Question

If the resistance of a circuit is halved and the potential difference is kept constant, then the current will become:
(A) $4$ times
(B) $8$ times
(C) double
(D) half

Answer 1

Hint: In this question, it is given that the relation between three parameters resistance, potential difference, and current. The equation which shows the relationship between the current, resistance, and the potential difference is Ohm’s law, by using this law the effect of current when resistance is halved, can be determined.

Formula used:
Ohm’s law of electricity shows the relation between the current, resistance and the potential difference is,
$V = IR$
Where $V$ is the voltage in the circuit, $I$ is the current in the circuit and $R$ is the resistance in the circuit.

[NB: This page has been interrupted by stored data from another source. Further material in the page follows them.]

-- pv_equiv track=rewrite | github.com/mallocchio/Advanced-Topics-In-Cybersecurity | Lab Sheet - Making (symmetric) crypto/structural_attacks/diff_cryptanalysis_8bit.py | difference_distribution_table
-- ===== SOURCE A (Python) =====
-- def difference_distribution_table(sbox):
--
--     d_dist_table= [[0 for row in range(len(sbox))] for col in range(len(sbox))]
--     for x in range(len(sbox)):
--         for x_d in range(len(sbox)):
--             d_in = x ^ x_d
--
--             y = sbox[x]
--             y_d = sbox[x_d]
--             d_out = y ^ y_d
--
--             d_dist_table[d_in][d_out] = d_dist_table[d_in][d_out] +1
--
--     return d_dist_table
-- ===== SOURCE B (Python) =====
-- def difference_distribution_table(sbox):
--     n = len(sbox)
--     table = [[0] * n for _ in range(n)]
--     if n:
--         table[0][0] = n
--     for x in range(n):
--         for x_d in range(x + 1, n):
--             table[x ^ x_d][sbox[x] ^ sbox[x_d]] += 2
--     return table
-- ===== Notes on version B (the rewrite author's own statement) =====
-- stated objective: alternative
-- what changed: B exploits the symmetry of the table update under swapping x and x_d: the diagonal is handled in closed form (table[0][0] = n, since x^x = 0 and sbox[x]^sbox[x] = 0) and only unordered pairs x < x_d are visited, adding 2 per pair, so the pair loop does half the iterations of A's full ordered double loop.
import Mathlib
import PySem
-- pv_equiv track=rewrite | github.com/liammccon/Typing-Speed-Test | venv/file_help_typing_test.py | string_to_word_char_list
-- ===== SOURCE A (Python) =====
-- def string_to_word_char_list(string):
--     if isinstance(string, list): #for redundancy and simplicity :)
--         return string
--     elif not isinstance(string, str):
--         raise TypeError('Need to enter a string')
--     string = string + ' ' #needed to add the last word of each string
--     index = 0
--     words_letters = []
--     new_word = []
--     while  index < len(string):
--         current_letter = string[index: index + 1]
--         if string[index: index + 1] == ' ':
--             if new_word:
--                 words_letters.append(new_word)
--                 new_word = []
--         else: new_word.append(current_letter)
--         index += 1
--     return words_letters
-- ===== SOURCE B (Python) =====
-- def string_to_word_char_list(string):
--     if isinstance(string, list):
--         return string
--     elif not isinstance(string, str):
--         raise TypeError('Need to enter a string')
--     return [list(word) for word in string.split(' ') if word]
-- ===== Notes on version B (the rewrite author's own statement) =====
-- stated objective: simpler
-- what changed: Replaces the explicit index loop with two accumulators by a single comprehension over the library single-space split that keeps non-empty words and explodes each into its characters.
import Mathlib
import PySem

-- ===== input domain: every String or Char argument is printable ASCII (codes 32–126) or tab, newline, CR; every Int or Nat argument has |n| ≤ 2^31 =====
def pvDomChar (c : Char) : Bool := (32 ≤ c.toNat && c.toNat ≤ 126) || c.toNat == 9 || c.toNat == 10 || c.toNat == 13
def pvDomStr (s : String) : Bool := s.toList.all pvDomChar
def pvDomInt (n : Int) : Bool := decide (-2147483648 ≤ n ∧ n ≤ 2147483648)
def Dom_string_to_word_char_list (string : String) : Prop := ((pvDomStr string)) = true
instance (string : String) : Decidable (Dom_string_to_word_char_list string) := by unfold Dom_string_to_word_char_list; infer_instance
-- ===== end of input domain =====

-- B changes A's index scan with two accumulators into a comprehension over string.split(' '): simpler, same cost.
-- The Lean signature fixes the argument to String, so A's list-passthrough and TypeError branches are outside the port's domain.

-- ===== PORT A =====
-- A's while loop over indices, ported as structural recursion over the characters of (string + ' ');
-- s[index:index+1] with index < len(s) is exactly the one-character string String.ofList [c].
def stwLoop (cs : List Char) (words_letters : List (List String)) (new_word : List String) :
    List (List String) :=
  match cs with
  | [] => words_letters
  | c :: rest =>
    if c = ' ' then
      if new_word ≠ [] then stwLoop rest (words_letters ++ [new_word]) []
      else stwLoop rest words_letters []
    else stwLoop rest words_letters (new_word ++ [String.ofList [c]])

def string_to_word_char_list (string : String) : List (List String) :=
  stwLoop (string.toList ++ [' ']) [] []

-- ===== PORT B =====
-- Source B: [list(word) for word in string.split(' ') if word]
def string_to_word_char_list_alt (string : String) : List (List String) :=
  ((PySem.Chars.splitOn string.toList [' ']).filter (fun w => w ≠ [])).map
    (fun w => w.map (fun c => String.ofList [c]))

-- ===== PRECONDITION & SPEC =====
def Spec_string_to_word_char_list (string : String) (out : List (List String)) : Prop := out = string_to_word_char_list_alt string
instance (string : String) (out : List (List String)) : Decidable (Spec_string_to_word_char_list string out) := by unfold Spec_string_to_word_char_list; infer_instance

-- ===== CLAIM (what is proved, stated in full; the proofs are below) =====
def Claim_equal_string_to_word_char_list : Prop := ∀ (string : String), Dom_string_to_word_char_list string → Spec_string_to_word_char_list string (string_to_word_char_list string)

-- ===== LEMMAS AND PROOFS =====

-- Reference split on a single space, with the pending (already reversed) prefix `pre`.
def spSplit (pre : List Char) (l : List Char) : List (List Char) :=
  match l with
  | [] => [pre]
  | c :: rest => if c = ' ' then pre :: spSplit [] rest else spSplit (pre ++ [c]) rest

theorem splitOn_go_space (fuel : Nat) (l cur : List Char) (acc : List (List Char))
    (h : l.length < fuel) :
    PySem.Chars.splitOn.go [' '] fuel l cur acc = acc.reverse ++ spSplit cur.reverse l := by
  induction fuel generalizing l cur acc with
  | zero => omega
  | succ f ih =>
    cases l with
    | nil => simp [PySem.Chars.splitOn.go, spSplit]
    | cons c rest =>
      by_cases hc : c = ' '
      · subst hc
        have hstep : PySem.Chars.splitOn.go [' '] (f + 1) (' ' :: rest) cur acc =
            PySem.Chars.splitOn.go [' '] f rest [] (cur.reverse :: acc) := by
          simp [PySem.Chars.splitOn.go, List.isPrefixOf]
        rw [hstep, ih rest [] (cur.reverse :: acc) (by simpa using Nat.lt_of_succ_lt_succ h)]
        simp [spSplit]
      · have hpre : ([' '].isPrefixOf (c :: rest)) = false := by
          simp [List.isPrefixOf]
          exact fun hb => hc hb.symm
        have hstep : PySem.Chars.splitOn.go [' '] (f + 1) (c :: rest) cur acc =
            PySem.Chars.splitOn.go [' '] f rest (c :: cur) acc := by
          simp [PySem.Chars.splitOn.go, hpre]
        rw [hstep, ih rest (c :: cur) acc (by simpa using Nat.lt_of_succ_lt_succ h)]
        simp [spSplit, hc]

theorem splitOn_space (cs : List Char) :
    PySem.Chars.splitOn cs [' '] = spSplit [] cs := by
  have := splitOn_go_space (cs.length + 1) cs [] [] (by omega)
  simpa [PySem.Chars.splitOn] using this

def charify (w : List Char) : List String := w.map (fun c => String.ofList [c])

theorem stwLoop_spec (cs : List Char) (words : List (List String)) (pre : List Char) :
    stwLoop (cs ++ [' ']) words (charify pre) =
      words ++ ((spSplit pre cs).filter (fun w => w ≠ [])).map charify := by
  induction cs generalizing words pre with
  | nil =>
    by_cases hp : pre = []
    · subst hp; simp [stwLoop, spSplit, charify]
    · have : charify pre ≠ [] := by simp [charify, hp]
      simp [stwLoop, spSplit, this, hp, charify]
  | cons c rest ih =>
    by_cases hc : c = ' '
    · subst hc
      by_cases hp : pre = []
      · subst hp
        have h0 : charify ([] : List Char) = [] := rfl
        simp only [List.cons_append, stwLoop, if_pos rfl, h0, ne_eq, not_true_eq_false,
          if_false, ite_self]
        rw [← h0, ih]
        simp [spSplit]
      · have hne : charify pre ≠ [] := by simp [charify, hp]
        simp only [List.cons_append, stwLoop, if_pos rfl, hne, ne_eq, not_false_eq_true, if_true]
        have h0 : charify ([] : List Char) = [] := rfl
        rw [← h0, ih]
        simp [spSplit, hp, charify]
    · have hcf : charify pre ++ [String.ofList [c]] = charify (pre ++ [c]) := by simp [charify]
      simp only [List.cons_append, stwLoop, if_neg hc, hcf]
      rw [ih]
      simp [spSplit, hc]

-- ===== VERDICT (by name: the statement is the Claim_ definition above) =====
theorem string_to_word_char_list_spec : Claim_equal_string_to_word_char_list := by
  intro s _
  unfold Spec_string_to_word_char_list string_to_word_char_list string_to_word_char_list_alt
  rw [splitOn_space]
  have h0 : charify ([] : List Char) = [] := rfl
  rw [← h0, stwLoop_spec s.toList [] []]
  simp [charify]
theorem pvGet2_elem {α : Type} (d : α) {m : List (List α)} {H W : Nat}
    (hm : pvRect m H W) {i j : Nat} (hi : i < H) (hj : j < W)
    (hi' : i < m.length) (hj' : j < (m[i]'hi').length) :
    pvGet2 d m (i : Int) (j : Int) = (m[i]'hi')[j]'hj' := by
  unfold pvGet2
  simp only [Int.toNat_natCast]
  rw [List.getD_eq_getElem _ _ hi', List.getD_eq_getElem _ _ hj']
-- ===== VERDICT (by name: the statement is the Claim_ definition above) =====
theorem connected_component_filter_spec : Claim_equal_connected_component_filter := by
  unfold Claim_equal_connected_component_filter
  intro mask min_area _hdom _hpre
  unfold Spec_connected_component_filter
  simp only [connected_component_filter, connected_component_filter_alt]
  rw [pvBridgeA mask min_area, pvBridgeB mask]
  have hw0 : (0 : Int) ≤ (if mask.length ≠ 0 then ((mask.headD []).length : Int) else 0) := by
    split <;> simp
  have hwW : (if mask.length ≠ 0 then ((mask.headD []).length : Int) else 0)
      = (((if mask.length ≠ 0 then ((mask.headD []).length : Int) else 0).toNat : Nat) : Int) :=
    (Int.toNat_of_nonneg hw0).symm
  set w : Int := if mask.length ≠ 0 then ((mask.headD []).length : Int) else 0 with hwdef
  set W : Nat := w.toNat with hWdef
  set H : Nat := mask.length with hHdef
  have hscan := pvScan_inv mask min_area H W hHdef.symm
    (((PySem.List.pyRange 0 (H : Int) 1).flatMap (fun y =>
        (PySem.List.pyRange 0 (W : Int) 1).map (fun x => (x, y)))))
    (List.replicate H (List.replicate W 0))
    (List.replicate H (List.replicate W false))
    (List.replicate H (List.replicate W (-1))) []
    (pvCellsInG H W) (pvInv_init mask min_area H W)
  rw [← hwW] at hscan
  obtain ⟨hOr, _hVr, _hLr, _hE, _hL, hO⟩ := hscan
  apply List.ext_getElem
  · rw [hOr.1]
    simp [PySem.List.length_pyRange_one]
  · intro i h1 h2
    rw [List.getElem_map, PySem.List.getElem_pyRange_one]
    apply List.ext_getElem
    · rw [hOr.2 _ (List.getElem_mem h1)]
      simp [PySem.List.length_pyRange_one, hWdef]
    · intro j hj1 hj2
      rw [List.getElem_map, PySem.List.getElem_pyRange_one]
      have hiH : i < H := by rw [← hOr.1]; exact h1
      have hjW : j < W := by rw [← hOr.2 _ (List.getElem_mem h1)]; exact hj1
      have hzG : pvInG H W ((j : Int), (i : Int)) :=
        ⟨by omega, by omega, by omega, by omega⟩
      have hOz := hO ((j : Int), (i : Int)) hzG
      rw [← pvGet2_elem 0 hOr hiH hjW h1 hj1]
      rw [hOz]
      simp only [zero_add]
-- ===== VERDICT (by name: the statement is the Claim_ definition above) =====
theorem has_duplicate_pair_spec : Claim_equal_has_duplicate_pair := by
  intro ex nt _
  unfold Spec_has_duplicate_pair
  by_cases h : hdpShared ex nt
  · rw [hdp_A_one ex nt h, hdp_B_one ex nt h]
  · rw [hdp_A_zero ex nt h, hdp_B_zero ex nt h]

Complete step by step answer:
By Ohm’s law,
$V = IR\,...................\left( 1 \right)$
Here, we need to find the current, so by keeping the current $I$ in one side and the other terms in other side, then
$\Rightarrow I = \dfrac{V}{R}$
Now, the resistance of the circuit is halved, so the resistance $R$ will become $\dfrac{R}{2}$, then
$\Rightarrow I = \dfrac{V}{{\left( {\dfrac{R}{2}} \right)}}$
By rearranging the terms in the above equation, then the above equation is written as,
$\Rightarrow I = \dfrac{{2V}}{R}$
The above equation is written as,
$\Rightarrow I' = \dfrac{{2V}}{R}$
Here $I'$ is the effect of current when the resistance is halved.
By substituting the term $\dfrac{V}{R}$ as the current $I$, then the above equation is written as,
$\Rightarrow I' = 2I$
Thus, the above equation shows the effect of the current when the resistance is halved.

Hence option (C) is the correct answer.

Note:
By ohm's law, when the potential difference or voltage is constant, then the current is inversely proportional to the resistance. So, if resistance decreases then the current will increase, if the resistance increases then the current will decrease.